Data listing:
○ ○ ○ ○ ○ ○ ○

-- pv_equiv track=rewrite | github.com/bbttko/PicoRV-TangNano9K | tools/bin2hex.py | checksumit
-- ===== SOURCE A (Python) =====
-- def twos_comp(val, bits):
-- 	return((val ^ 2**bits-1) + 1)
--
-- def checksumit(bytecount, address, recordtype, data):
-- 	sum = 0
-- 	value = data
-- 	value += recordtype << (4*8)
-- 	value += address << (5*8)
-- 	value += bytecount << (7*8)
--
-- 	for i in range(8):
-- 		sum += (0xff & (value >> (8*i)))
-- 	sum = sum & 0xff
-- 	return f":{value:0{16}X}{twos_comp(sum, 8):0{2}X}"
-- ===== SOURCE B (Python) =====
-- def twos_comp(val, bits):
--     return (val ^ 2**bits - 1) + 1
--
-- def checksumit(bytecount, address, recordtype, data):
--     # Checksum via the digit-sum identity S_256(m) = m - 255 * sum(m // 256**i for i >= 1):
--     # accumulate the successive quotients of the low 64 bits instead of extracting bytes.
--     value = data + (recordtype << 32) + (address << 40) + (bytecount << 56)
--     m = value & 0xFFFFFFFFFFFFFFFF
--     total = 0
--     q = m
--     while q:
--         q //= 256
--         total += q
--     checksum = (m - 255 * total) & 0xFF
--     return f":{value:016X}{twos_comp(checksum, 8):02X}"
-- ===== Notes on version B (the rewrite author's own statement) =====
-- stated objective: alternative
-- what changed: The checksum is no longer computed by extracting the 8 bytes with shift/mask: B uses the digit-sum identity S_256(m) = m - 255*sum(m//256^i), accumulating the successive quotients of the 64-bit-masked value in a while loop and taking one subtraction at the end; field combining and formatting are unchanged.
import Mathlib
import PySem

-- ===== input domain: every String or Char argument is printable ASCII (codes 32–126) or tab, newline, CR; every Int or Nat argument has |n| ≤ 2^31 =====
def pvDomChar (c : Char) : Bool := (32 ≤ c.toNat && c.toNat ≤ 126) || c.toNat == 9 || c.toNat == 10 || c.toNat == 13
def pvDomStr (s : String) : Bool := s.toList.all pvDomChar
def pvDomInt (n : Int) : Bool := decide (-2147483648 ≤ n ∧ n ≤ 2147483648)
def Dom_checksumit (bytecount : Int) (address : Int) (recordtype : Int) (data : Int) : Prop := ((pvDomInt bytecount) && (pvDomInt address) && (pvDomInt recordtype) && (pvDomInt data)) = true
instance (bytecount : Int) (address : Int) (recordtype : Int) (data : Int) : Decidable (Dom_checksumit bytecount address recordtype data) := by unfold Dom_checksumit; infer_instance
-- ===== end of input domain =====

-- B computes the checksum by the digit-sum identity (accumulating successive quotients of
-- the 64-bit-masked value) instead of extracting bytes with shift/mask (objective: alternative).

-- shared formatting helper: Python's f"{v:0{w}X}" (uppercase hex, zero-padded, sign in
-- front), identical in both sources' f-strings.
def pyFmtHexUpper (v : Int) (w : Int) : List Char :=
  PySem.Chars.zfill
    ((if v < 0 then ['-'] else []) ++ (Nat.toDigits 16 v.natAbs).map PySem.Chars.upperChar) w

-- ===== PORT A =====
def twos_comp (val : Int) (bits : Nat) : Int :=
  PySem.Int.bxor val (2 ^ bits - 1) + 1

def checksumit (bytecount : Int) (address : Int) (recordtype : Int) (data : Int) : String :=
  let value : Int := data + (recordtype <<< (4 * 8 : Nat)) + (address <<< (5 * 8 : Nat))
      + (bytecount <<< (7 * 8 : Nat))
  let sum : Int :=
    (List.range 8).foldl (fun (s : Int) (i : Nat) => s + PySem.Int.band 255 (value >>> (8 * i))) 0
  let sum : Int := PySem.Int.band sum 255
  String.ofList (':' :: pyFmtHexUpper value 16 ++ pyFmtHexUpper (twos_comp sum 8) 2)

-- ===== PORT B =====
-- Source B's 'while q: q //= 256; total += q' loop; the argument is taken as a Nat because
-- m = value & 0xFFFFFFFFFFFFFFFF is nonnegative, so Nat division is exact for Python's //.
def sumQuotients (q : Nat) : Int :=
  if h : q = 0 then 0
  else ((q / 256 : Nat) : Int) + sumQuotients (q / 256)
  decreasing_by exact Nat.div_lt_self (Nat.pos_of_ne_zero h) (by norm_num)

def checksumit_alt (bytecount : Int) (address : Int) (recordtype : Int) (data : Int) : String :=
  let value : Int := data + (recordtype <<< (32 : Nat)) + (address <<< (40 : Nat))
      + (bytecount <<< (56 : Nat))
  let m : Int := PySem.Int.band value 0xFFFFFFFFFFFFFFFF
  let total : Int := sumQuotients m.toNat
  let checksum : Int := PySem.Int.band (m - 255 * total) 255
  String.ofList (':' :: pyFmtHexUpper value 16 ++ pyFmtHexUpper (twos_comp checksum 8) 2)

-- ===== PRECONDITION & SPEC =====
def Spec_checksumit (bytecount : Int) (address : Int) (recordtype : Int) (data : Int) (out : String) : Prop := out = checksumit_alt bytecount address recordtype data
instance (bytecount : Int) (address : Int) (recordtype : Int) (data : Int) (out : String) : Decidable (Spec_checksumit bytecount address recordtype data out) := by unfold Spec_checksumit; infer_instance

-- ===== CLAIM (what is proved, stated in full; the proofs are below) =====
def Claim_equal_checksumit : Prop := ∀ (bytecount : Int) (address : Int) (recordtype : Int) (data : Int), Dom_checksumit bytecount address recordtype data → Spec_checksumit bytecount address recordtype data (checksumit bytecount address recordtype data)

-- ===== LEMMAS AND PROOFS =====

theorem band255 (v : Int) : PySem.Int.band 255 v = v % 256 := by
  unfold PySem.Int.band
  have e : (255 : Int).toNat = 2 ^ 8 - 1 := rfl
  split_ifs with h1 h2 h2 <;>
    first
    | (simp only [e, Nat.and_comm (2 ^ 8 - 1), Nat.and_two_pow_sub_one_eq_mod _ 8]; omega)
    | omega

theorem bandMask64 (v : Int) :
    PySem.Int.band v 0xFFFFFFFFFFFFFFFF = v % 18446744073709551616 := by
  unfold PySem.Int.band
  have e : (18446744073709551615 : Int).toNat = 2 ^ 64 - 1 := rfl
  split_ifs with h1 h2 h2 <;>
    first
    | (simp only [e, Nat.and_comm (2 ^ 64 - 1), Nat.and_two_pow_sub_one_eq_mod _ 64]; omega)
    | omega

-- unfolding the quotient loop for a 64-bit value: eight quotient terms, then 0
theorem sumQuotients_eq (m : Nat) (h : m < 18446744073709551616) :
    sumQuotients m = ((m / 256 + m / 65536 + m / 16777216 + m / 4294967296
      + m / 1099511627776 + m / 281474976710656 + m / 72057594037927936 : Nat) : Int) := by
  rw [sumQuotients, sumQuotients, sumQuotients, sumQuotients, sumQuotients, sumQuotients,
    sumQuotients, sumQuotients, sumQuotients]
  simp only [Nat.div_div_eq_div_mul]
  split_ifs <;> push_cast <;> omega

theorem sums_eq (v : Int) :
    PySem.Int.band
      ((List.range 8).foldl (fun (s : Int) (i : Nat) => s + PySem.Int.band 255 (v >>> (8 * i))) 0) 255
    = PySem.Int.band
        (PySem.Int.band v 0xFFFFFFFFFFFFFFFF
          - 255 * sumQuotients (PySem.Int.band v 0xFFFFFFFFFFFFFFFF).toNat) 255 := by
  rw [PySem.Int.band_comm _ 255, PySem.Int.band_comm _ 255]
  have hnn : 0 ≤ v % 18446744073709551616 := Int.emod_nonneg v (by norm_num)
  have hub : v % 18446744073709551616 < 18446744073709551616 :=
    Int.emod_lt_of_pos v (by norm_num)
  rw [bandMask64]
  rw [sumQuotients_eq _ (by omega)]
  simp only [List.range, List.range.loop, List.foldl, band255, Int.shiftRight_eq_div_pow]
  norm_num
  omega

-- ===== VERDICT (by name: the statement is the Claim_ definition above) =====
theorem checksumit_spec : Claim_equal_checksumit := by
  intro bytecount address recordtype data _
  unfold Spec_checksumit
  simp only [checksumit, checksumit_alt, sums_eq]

○ ○ ○ ○ ○ ○ ○

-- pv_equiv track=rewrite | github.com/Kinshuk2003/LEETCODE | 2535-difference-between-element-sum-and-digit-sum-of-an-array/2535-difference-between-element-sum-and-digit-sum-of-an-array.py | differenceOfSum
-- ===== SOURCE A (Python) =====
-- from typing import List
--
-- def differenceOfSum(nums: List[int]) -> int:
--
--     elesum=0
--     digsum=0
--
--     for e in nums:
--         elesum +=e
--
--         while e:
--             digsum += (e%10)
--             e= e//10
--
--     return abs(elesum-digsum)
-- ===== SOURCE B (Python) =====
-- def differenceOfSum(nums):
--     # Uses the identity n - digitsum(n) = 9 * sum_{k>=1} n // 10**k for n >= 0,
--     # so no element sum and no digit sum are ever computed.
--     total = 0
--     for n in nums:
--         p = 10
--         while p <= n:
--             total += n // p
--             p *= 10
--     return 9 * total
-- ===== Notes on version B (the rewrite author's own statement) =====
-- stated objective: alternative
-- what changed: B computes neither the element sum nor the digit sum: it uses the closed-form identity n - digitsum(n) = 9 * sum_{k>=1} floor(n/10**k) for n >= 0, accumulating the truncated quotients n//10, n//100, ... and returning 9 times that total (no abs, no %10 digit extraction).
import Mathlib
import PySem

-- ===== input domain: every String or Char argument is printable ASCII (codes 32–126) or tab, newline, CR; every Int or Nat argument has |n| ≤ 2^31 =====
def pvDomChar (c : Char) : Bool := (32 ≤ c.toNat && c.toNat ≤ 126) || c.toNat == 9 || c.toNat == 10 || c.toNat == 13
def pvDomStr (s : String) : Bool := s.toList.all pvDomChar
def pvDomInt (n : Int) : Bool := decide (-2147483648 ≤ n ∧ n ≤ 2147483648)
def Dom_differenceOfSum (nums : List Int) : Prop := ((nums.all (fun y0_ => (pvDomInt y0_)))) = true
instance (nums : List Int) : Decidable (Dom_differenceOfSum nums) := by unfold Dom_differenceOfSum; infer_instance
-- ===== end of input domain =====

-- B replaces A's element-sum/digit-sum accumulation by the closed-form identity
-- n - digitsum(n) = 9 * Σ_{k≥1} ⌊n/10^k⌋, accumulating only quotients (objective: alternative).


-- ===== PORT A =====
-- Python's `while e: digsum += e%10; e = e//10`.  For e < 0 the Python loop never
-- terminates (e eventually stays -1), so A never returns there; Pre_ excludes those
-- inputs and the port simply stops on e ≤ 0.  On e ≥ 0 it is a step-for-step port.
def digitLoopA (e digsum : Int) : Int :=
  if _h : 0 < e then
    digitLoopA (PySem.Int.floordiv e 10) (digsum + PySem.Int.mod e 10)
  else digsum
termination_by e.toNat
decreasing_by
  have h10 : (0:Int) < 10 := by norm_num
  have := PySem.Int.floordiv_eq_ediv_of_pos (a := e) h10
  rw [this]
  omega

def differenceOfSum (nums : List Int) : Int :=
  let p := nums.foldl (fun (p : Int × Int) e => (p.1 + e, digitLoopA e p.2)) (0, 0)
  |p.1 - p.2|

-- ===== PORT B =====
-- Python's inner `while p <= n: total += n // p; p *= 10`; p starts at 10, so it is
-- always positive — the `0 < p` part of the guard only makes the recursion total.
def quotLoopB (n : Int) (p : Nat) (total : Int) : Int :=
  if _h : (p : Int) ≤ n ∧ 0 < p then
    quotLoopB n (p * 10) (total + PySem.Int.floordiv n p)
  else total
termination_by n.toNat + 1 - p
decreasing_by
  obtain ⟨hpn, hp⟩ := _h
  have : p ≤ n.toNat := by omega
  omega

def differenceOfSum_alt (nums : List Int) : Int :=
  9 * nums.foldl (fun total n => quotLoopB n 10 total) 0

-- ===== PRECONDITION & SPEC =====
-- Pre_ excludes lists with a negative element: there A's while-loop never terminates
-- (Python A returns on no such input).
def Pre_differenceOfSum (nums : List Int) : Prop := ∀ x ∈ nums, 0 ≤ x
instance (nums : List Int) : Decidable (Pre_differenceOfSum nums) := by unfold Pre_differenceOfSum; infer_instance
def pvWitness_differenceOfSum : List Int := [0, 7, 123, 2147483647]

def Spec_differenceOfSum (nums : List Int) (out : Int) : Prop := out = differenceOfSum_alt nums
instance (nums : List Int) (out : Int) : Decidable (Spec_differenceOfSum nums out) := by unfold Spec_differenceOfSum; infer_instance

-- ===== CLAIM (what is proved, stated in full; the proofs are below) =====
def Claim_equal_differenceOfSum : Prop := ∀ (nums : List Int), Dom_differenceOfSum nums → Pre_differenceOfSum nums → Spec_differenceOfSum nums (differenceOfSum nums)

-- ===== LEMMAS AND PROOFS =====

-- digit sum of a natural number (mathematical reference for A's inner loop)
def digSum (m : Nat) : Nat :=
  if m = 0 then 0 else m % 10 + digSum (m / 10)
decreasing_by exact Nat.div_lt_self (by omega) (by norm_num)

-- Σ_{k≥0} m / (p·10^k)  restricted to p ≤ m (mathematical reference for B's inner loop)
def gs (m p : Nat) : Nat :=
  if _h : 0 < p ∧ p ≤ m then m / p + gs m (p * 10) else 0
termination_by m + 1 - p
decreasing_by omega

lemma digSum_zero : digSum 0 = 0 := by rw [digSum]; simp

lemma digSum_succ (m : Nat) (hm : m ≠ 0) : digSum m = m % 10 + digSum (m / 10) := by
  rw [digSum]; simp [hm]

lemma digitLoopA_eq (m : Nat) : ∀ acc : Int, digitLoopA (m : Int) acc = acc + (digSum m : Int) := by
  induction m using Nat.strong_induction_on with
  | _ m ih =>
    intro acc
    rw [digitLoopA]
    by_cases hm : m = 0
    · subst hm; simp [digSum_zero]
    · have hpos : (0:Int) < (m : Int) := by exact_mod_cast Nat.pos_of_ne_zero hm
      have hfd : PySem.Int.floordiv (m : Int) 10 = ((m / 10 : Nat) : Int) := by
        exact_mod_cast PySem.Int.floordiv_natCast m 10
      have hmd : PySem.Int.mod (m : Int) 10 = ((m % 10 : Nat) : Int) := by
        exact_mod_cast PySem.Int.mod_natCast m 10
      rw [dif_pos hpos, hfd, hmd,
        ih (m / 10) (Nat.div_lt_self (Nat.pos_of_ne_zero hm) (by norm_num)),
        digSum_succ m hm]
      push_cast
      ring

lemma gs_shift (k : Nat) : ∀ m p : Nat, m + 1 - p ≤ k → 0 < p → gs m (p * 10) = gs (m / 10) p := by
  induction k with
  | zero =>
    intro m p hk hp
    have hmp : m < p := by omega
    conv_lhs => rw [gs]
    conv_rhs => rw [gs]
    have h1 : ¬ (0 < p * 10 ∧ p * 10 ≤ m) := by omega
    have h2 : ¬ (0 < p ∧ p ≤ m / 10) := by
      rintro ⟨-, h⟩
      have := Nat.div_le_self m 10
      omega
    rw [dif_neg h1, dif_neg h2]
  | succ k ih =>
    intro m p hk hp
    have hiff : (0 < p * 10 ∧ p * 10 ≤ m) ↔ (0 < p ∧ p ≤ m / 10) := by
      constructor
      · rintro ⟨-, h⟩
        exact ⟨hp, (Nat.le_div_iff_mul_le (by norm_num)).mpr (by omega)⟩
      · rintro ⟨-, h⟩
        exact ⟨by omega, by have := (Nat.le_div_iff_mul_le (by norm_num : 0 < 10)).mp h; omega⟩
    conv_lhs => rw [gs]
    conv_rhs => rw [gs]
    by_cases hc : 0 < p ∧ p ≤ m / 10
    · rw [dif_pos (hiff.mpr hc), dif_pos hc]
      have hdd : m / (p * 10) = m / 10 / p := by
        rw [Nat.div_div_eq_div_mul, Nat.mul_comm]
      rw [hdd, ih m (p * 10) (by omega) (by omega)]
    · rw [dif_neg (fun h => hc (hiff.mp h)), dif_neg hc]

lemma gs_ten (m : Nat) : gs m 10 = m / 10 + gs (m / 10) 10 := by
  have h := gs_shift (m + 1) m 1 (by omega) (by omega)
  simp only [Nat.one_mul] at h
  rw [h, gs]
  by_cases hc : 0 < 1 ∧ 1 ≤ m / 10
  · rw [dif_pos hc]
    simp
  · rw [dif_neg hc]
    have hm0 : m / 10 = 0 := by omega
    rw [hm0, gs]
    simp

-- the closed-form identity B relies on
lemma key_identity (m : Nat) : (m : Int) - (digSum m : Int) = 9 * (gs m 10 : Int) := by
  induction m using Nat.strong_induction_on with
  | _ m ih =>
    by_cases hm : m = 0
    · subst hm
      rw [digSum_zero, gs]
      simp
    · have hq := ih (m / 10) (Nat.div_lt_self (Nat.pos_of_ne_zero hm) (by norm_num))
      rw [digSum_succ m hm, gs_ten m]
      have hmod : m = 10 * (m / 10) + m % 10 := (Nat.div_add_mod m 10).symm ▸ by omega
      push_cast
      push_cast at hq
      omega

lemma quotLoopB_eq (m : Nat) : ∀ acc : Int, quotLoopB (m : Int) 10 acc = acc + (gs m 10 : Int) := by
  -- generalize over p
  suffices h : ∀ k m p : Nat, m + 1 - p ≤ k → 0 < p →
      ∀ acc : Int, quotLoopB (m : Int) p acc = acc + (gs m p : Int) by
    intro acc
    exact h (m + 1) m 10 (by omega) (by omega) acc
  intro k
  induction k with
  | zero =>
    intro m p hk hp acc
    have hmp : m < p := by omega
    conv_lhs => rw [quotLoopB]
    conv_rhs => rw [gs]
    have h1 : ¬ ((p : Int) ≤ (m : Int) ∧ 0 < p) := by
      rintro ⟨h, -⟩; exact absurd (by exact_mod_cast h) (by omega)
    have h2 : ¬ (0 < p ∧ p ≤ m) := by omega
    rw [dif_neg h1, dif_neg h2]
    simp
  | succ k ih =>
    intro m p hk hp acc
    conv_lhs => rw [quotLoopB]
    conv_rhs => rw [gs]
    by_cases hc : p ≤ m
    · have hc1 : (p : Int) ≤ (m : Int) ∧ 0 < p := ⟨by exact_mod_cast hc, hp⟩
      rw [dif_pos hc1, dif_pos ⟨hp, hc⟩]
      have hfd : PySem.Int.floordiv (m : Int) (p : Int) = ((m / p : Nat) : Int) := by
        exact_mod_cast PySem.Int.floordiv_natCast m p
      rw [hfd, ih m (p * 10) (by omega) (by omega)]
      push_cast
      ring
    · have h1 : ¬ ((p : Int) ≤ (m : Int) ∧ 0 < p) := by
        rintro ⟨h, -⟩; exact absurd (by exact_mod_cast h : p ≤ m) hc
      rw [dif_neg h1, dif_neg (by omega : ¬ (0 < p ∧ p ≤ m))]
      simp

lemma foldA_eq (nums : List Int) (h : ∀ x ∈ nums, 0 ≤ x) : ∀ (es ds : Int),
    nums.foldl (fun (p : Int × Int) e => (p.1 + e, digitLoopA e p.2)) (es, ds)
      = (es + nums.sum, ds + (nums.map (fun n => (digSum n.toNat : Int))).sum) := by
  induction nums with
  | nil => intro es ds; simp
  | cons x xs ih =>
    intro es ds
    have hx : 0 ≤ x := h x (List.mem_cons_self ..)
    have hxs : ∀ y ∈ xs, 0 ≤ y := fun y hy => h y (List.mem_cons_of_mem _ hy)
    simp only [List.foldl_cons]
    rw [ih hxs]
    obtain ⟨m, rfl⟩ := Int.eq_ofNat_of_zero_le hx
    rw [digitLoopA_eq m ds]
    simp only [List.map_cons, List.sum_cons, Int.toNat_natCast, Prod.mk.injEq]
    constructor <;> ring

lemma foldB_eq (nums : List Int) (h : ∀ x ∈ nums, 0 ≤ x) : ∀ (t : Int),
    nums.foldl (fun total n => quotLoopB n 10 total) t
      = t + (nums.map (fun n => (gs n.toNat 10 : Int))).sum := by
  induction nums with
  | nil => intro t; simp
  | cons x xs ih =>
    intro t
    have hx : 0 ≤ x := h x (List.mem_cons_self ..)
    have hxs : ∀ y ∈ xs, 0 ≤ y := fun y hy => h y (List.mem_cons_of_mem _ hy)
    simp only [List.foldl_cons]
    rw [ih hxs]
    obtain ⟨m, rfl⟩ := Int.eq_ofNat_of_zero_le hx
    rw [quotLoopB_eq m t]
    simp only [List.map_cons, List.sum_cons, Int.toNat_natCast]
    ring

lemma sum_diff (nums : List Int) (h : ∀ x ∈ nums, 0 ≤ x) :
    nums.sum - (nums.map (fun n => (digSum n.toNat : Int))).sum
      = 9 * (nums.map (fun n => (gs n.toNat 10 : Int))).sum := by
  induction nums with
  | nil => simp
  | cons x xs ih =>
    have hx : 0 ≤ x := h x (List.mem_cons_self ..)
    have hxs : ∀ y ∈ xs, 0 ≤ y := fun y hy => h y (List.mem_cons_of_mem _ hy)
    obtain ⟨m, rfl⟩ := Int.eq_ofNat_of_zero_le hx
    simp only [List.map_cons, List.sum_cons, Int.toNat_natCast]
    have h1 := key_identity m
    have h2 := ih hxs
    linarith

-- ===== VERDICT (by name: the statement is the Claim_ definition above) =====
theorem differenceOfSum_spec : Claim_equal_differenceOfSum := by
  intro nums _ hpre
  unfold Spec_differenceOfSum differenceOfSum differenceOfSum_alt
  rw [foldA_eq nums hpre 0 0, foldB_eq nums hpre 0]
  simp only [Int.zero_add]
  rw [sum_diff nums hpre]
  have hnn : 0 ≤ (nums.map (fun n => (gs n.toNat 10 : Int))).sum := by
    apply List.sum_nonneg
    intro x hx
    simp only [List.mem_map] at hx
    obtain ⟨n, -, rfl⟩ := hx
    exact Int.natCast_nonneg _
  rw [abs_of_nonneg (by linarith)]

○ ○ ○ ○ ○ ○ ○

What you are asked to do:
Using the records above, write out exactly the lines between the one holding "hc), dif_pos hc]" and the one holding "exact_mod_cast PySem.Int.floordiv_natCast m p", inclusive; leave everything else out.

The completed task:
    · rw [dif_pos (hiff.mpr hc), dif_pos hc]
      have hdd : m / (p * 10) = m / 10 / p := by
        rw [Nat.div_div_eq_div_mul, Nat.mul_comm]
      rw [hdd, ih m (p * 10) (by omega) (by omega)]
    · rw [dif_neg (fun h => hc (hiff.mp h)), dif_neg hc]

lemma gs_ten (m : Nat) : gs m 10 = m / 10 + gs (m / 10) 10 := by
  have h := gs_shift (m + 1) m 1 (by omega) (by omega)
  simp only [Nat.one_mul] at h
  rw [h, gs]
  by_cases hc : 0 < 1 ∧ 1 ≤ m / 10
  · rw [dif_pos hc]
    simp
  · rw [dif_neg hc]
    have hm0 : m / 10 = 0 := by omega
    rw [hm0, gs]
    simp

-- the closed-form identity B relies on
lemma key_identity (m : Nat) : (m : Int) - (digSum m : Int) = 9 * (gs m 10 : Int) := by
  induction m using Nat.strong_induction_on with
  | _ m ih =>
    by_cases hm : m = 0
    · subst hm
      rw [digSum_zero, gs]
      simp
    · have hq := ih (m / 10) (Nat.div_lt_self (Nat.pos_of_ne_zero hm) (by norm_num))
      rw [digSum_succ m hm, gs_ten m]
      have hmod : m = 10 * (m / 10) + m % 10 := (Nat.div_add_mod m 10).symm ▸ by omega
      push_cast
      push_cast at hq
      omega

lemma quotLoopB_eq (m : Nat) : ∀ acc : Int, quotLoopB (m : Int) 10 acc = acc + (gs m 10 : Int) := by
  -- generalize over p
  suffices h : ∀ k m p : Nat, m + 1 - p ≤ k → 0 < p →
      ∀ acc : Int, quotLoopB (m : Int) p acc = acc + (gs m p : Int) by
    intro acc
    exact h (m + 1) m 10 (by omega) (by omega) acc
  intro k
  induction k with
  | zero =>
    intro m p hk hp acc
    have hmp : m < p := by omega
    conv_lhs => rw [quotLoopB]
    conv_rhs => rw [gs]
    have h1 : ¬ ((p : Int) ≤ (m : Int) ∧ 0 < p) := by
      rintro ⟨h, -⟩; exact absurd (by exact_mod_cast h) (by omega)
    have h2 : ¬ (0 < p ∧ p ≤ m) := by omega
    rw [dif_neg h1, dif_neg h2]
    simp
  | succ k ih =>
    intro m p hk hp acc
    conv_lhs => rw [quotLoopB]
    conv_rhs => rw [gs]
    by_cases hc : p ≤ m
    · have hc1 : (p : Int) ≤ (m : Int) ∧ 0 < p := ⟨by exact_mod_cast hc, hp⟩
      rw [dif_pos hc1, dif_pos ⟨hp, hc⟩]
      have hfd : PySem.Int.floordiv (m : Int) (p : Int) = ((m / p : Nat) : Int) := by
        exact_mod_cast PySem.Int.floordiv_natCast m p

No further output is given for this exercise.